As a Canadian, I remember most the smug reporting of our media on this issue, as though Canada does not have its own history of police brutality against people of colour, or its own history of criminalizing driving while Black. There was a failure to understand why this event resonated so deeply with us and it was cast repeatedly as an American issue, rather than an issue of race, which evenly effects all of the descendants of the African Slave trade.

It was with a heavy heart that I learned King was found dead at the bottom of his pool on Sunday.

King was not the perfect victim we were reminded repeatedly, as though one only had to be good  to avoid his fate, as though Blackness in and of itself doesn't have a history of being marked.  To even go down this road, one would have to ignore the impact of living in a White supremacist state as a person of colour. He was reared in a world that told him repeatedly that he did not matter and the verdict itself proved this to be true.  No matter what King was guilty of, no one deserved to have their civil rights violated like this, yet the excuses kept coming.

As Los Angeles erupted in righteous rage, King begged for peace, asking famously, "can't we all just get along?"  The answer then, and the answer now is no.  There is no getting along with White supremacy because it preys on our lives, it preys on our children and it preys on our souls.  Police brutality continues to be a problem in our communities.
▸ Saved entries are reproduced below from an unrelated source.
-- pv_equiv track=rewrite | github.com/aryanag7/Leetcode-Solutions | Strings/Generate a String With Characters That Have Odd Counts.py | generateTheString
-- ===== SOURCE A (Python) =====
-- def generateTheString(n: int) -> str:
--     string=""
--     if n%2==0:
--         while n-1>0:
--             string+="a"
--             n=n-1
--         string+="b"
--     else:
--
--         while n>0:
--             string+="a"
--             n=n-1
--     return string
-- ===== SOURCE B (Python) =====
-- def generateTheString(n: int) -> str:
--     if n % 2 == 0:
--         return "a" * (n - 1) + "b"
--     return "a" * n
-- ===== Notes on version B (the rewrite author's own statement) =====
-- stated objective: faster
-- what changed: Replaces both character-by-character while loops with a closed-form string-repetition expression per parity branch.
import Mathlib
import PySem

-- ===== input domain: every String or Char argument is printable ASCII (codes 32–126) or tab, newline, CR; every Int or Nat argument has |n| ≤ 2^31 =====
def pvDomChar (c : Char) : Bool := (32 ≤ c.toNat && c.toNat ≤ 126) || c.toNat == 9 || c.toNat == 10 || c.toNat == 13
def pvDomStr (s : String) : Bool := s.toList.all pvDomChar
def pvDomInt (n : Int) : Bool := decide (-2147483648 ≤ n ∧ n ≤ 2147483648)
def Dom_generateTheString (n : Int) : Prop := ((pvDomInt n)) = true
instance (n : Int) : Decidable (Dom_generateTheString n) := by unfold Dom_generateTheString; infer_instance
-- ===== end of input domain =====

-- B replaces A's two character-by-character while loops by the closed-form construction
-- "a"*(n-1)+"b" / "a"*n (objective: simpler; avoids repeated concatenation).

-- ===== PORT A =====
-- while n-1>0: string+="a"; n=n-1   (even branch)
def pvLoopEven (n : Int) (s : String) : String :=
  if _h : n - 1 > 0 then pvLoopEven (n - 1) (s ++ "a") else s
termination_by (n - 1).toNat
decreasing_by simp_wf; omega

-- while n>0: string+="a"; n=n-1   (odd branch)
def pvLoopOdd (n : Int) (s : String) : String :=
  if _h : n > 0 then pvLoopOdd (n - 1) (s ++ "a") else s
termination_by n.toNat
decreasing_by simp_wf; omega

def generateTheString (n : Int) : String :=
  if PySem.Int.mod n 2 = 0 then pvLoopEven n "" ++ "b"
  else pvLoopOdd n ""

-- ===== PORT B =====
def generateTheString_alt (n : Int) : String :=
  if PySem.Int.mod n 2 = 0 then String.ofList (PySem.List.pyRepeat ['a'] (n - 1)) ++ "b"
  else String.ofList (PySem.List.pyRepeat ['a'] n)

-- ===== PRECONDITION & SPEC =====
def Spec_generateTheString (n : Int) (out : String) : Prop := out = generateTheString_alt n
instance (n : Int) (out : String) : Decidable (Spec_generateTheString n out) := by unfold Spec_generateTheString; infer_instance

-- ===== CLAIM (what is proved, stated in full; the proofs are below) =====
def Claim_equal_generateTheString : Prop := ∀ (n : Int), Dom_generateTheString n → Spec_generateTheString n (generateTheString n)

-- ===== LEMMAS AND PROOFS =====

theorem pvLoopOdd_eq (n : Int) (s : String) :
    pvLoopOdd n s = s ++ String.ofList (List.replicate n.toNat 'a') := by
  induction n, s using pvLoopOdd.induct with
  | case1 n s h ih =>
      rw [pvLoopOdd, dif_pos h, ih]
      have hn : n.toNat = (n - 1).toNat + 1 := by omega
      rw [hn, List.replicate_succ, ← String.toList_inj]
      simp
  | case2 n s h =>
      rw [pvLoopOdd, dif_neg h]
      have hn : n.toNat = 0 := by omega
      rw [← String.toList_inj]
      simp [hn]

theorem pvLoopEven_eq (n : Int) (s : String) :
    pvLoopEven n s = s ++ String.ofList (List.replicate (n - 1).toNat 'a') := by
  induction n, s using pvLoopEven.induct with
  | case1 n s h ih =>
      rw [pvLoopEven, dif_pos h, ih]
      have hn : (n - 1).toNat = (n - 1 - 1).toNat + 1 := by omega
      rw [hn, List.replicate_succ, ← String.toList_inj]
      simp
  | case2 n s h =>
      rw [pvLoopEven, dif_neg h]
      have hn : (n - 1).toNat = 0 := by omega
      rw [← String.toList_inj]
      simp [hn]

-- ===== VERDICT (by name: the statement is the Claim_ definition above) =====
theorem generateTheString_spec : Claim_equal_generateTheString := by
  intro n _
  unfold Spec_generateTheString generateTheString generateTheString_alt
  rw [PySem.List.pyRepeat_singleton, PySem.List.pyRepeat_singleton,
      pvLoopEven_eq, pvLoopOdd_eq]
  split_ifs <;> (rw [← String.toList_inj]; simp)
Racist Stop and Frisk policies continue to disproportionately target Black and Latino communities, and yet we are told that this is a public good and that it's about safety.  Is the world really that much safer believing the lie that only POC commit crimes? What about the psychological effect of  knowing that your race is enough to make you a target?

Our clothing and our manner of presentation is at fault and threatening we are told and yet, even wearing a suit and leaving rehearsal, Giancarlo Esposito of Breaking Bad and Once Upon a Time was recently stopped and frisked at gunpoint.  What could he have done differently?  How should he have been less threatening?  He isn't even the only celebrity of colour to receive this treatment, just the latest. There is no rich enough, or good enough, to avoid being a target of racism.  When you have a cop bragging that he "fried another nigger,"  how exactly is this stop and frisk policy doing any good?  You'll all be relieved to learn that he isn't a racist though. This is why we can't just all get along.
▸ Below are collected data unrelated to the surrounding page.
-- pv_equiv track=rewrite | github.com/eliottcassidy2000/math | 04-computation/simplex_perspective_counting.py | automorphism_group_size
-- ===== SOURCE A (Python) =====
-- from itertools import permutations, combinations
--
-- def automorphism_group_size(A):
--     """Count automorphisms of tournament A."""
--     n = len(A)
--     count = 0
--     for perm in permutations(range(n)):
--         is_aut = True
--         for i in range(n):
--             for j in range(i+1, n):
--                 if A[perm[i]][perm[j]] != A[i][j]:
--                     is_aut = False
--                     break
--             if not is_aut:
--                 break
--         if is_aut:
--             count += 1
--     return count
-- ===== SOURCE B (Python) =====
-- def automorphism_group_size(A):
--     """Count automorphisms of tournament A by backtracking: build the image
--     list one vertex at a time and prune as soon as one pair constraint fails."""
--     n = len(A)
--
--     def extend(img):
--         k = len(img)
--         if k == n:
--             return 1
--         total = 0
--         for v in range(n):
--             if v not in img and all(A[img[i]][v] == A[i][k] for i in range(k)):
--                 total += extend(img + [v])
--         return total
--
--     return extend([])
-- ===== Notes on version B (the rewrite author's own statement) =====
-- stated objective: faster
-- what changed: Replaced the exhaustive scan of all n! permutations (each fully re-checked pair by pair) with recursive backtracking that assigns vertex images one at a time and abandons a partial assignment as soon as one pair constraint fails.
-- outside the precondition, e.g. on automorphism_group_size([[0, 1], [1]]): A returns 2, B returns 2; on automorphism_group_size([[0, 1, 2], [0, 1, 2], [0, 1]]): A returns 1, B returns 1
import Mathlib
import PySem

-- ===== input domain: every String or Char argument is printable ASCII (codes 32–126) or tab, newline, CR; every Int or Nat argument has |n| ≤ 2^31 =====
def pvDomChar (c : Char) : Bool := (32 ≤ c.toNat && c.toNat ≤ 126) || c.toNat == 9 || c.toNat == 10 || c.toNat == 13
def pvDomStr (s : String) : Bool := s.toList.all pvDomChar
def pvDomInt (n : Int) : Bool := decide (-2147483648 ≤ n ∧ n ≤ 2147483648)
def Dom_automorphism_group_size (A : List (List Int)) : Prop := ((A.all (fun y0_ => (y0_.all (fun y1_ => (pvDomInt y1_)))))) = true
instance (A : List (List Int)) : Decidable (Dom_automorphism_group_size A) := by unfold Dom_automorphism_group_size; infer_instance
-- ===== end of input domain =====

-- B replaces A's scan of all n! permutations by backtracking that prunes a partial
-- image as soon as one pair constraint fails (measured faster; same return value).

-- ===== PORT A =====
-- A[i][j]; Pre_ guarantees every access in range, so the default 0 is never read
def aGet (A : List (List Int)) (i j : Nat) : Int := (A.getD i []).getD j 0

-- inner loop 'for j in range(i+1, n): if A[perm[i]][perm[j]] != A[i][j]: break' (break = early false)
def aRowCheck (A : List (List Int)) (p : List Nat) (i : Nat) : List Nat → Bool
  | [] => true
  | j :: js => if aGet A (p.getD i 0) (p.getD j 0) != aGet A i j then false
               else aRowCheck A p i js

-- outer loop 'for i in range(n)' with 'if not is_aut: break'
def aOuter (A : List (List Int)) (p : List Nat) (n : Nat) : List Nat → Bool
  | [] => true
  | i :: is_ => if aRowCheck A p i (List.range' (i+1) (n-(i+1))) then aOuter A p n is_ else false

-- itertools.permutations(range(n)): all permutations, first element chosen left to right
def aPerms (l : List Nat) : List (List Nat) :=
  if _hl : l = [] then [[]]
  else l.attach.flatMap (fun x => (aPerms (l.erase x.1)).map (fun t => x.1 :: t))
termination_by l.length
decreasing_by
  have hm : x.1 ∈ l := x.2
  have := List.length_erase_of_mem hm
  have : l.length ≠ 0 := fun h0 => _hl (List.eq_nil_of_length_eq_zero h0)
  omega

def automorphism_group_size (A : List (List Int)) : Int :=
  (aPerms (List.range A.length)).foldl
    (fun count p => if aOuter A p A.length (List.range A.length) then count + 1 else count) 0

-- ===== PORT B =====
def bGet (A : List (List Int)) (i j : Nat) : Int := (A.getD i []).getD j 0

-- 'all(A[img[i]][v] == A[i][k] for i in range(k))' with k = len(img)
def bOk (A : List (List Int)) (img : List Nat) (v : Nat) : Bool :=
  (List.range img.length).all (fun i => bGet A (img.getD i 0) v == bGet A i img.length)

-- 'extend(img)'; Python tests k == n, states with k > n are unreachable, so ≤ is a totality guard
def bExtend (A : List (List Int)) (n : Nat) (img : List Nat) : Int :=
  if n ≤ img.length then 1
  else (List.range n).foldl
    (fun total v => if !img.contains v && bOk A img v then total + bExtend A n (img ++ [v])
                    else total) 0
termination_by n - img.length
decreasing_by simp; omega

def automorphism_group_size_alt (A : List (List Int)) : Int := bExtend A A.length []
There is some suspicion surrounding King's death and the statements of his girlfriend.  How and why he died is something that will be debated and questioned for some time to come I suspect.  At this moment however, what matters to me is the legacy that he left behind.  He inspired an entire generation to put behind its apathy and fight.  Many still view the riots as simple rampant lawlessness, rather than a result of a community in so much pain that it had no choice but to implode.  The beating of Rodney King revealed to the world the truth of what justice means when you are a person of colour and all of these years later, not a damn thing has been done to fix this situation.  Despite a Black president, and protests by Black civil rights leaders nothing has changed.

Rodney King was not a perfect man and such an expectation is not only unrealistic, it is victim blaming. His life has been dissected and twisted much in the same way that every single Black victim of White supremacy has experienced.  I don't seek now to re-envision him as a paragon of goodness because even that would be disrespectful.   If we remember one thing about King, we need to remember that he was human and respect all that this entails.  His humanity should have protected him, it should have made the brutality perpetrated against him unthinkable and but for the colour of his skin, it might very well have.  King deserved better than life gave him and I hope that in death, he finds the peace he was never able to achieve in life. For the rest of us, there can be no peace, as long as we understood to be sub human.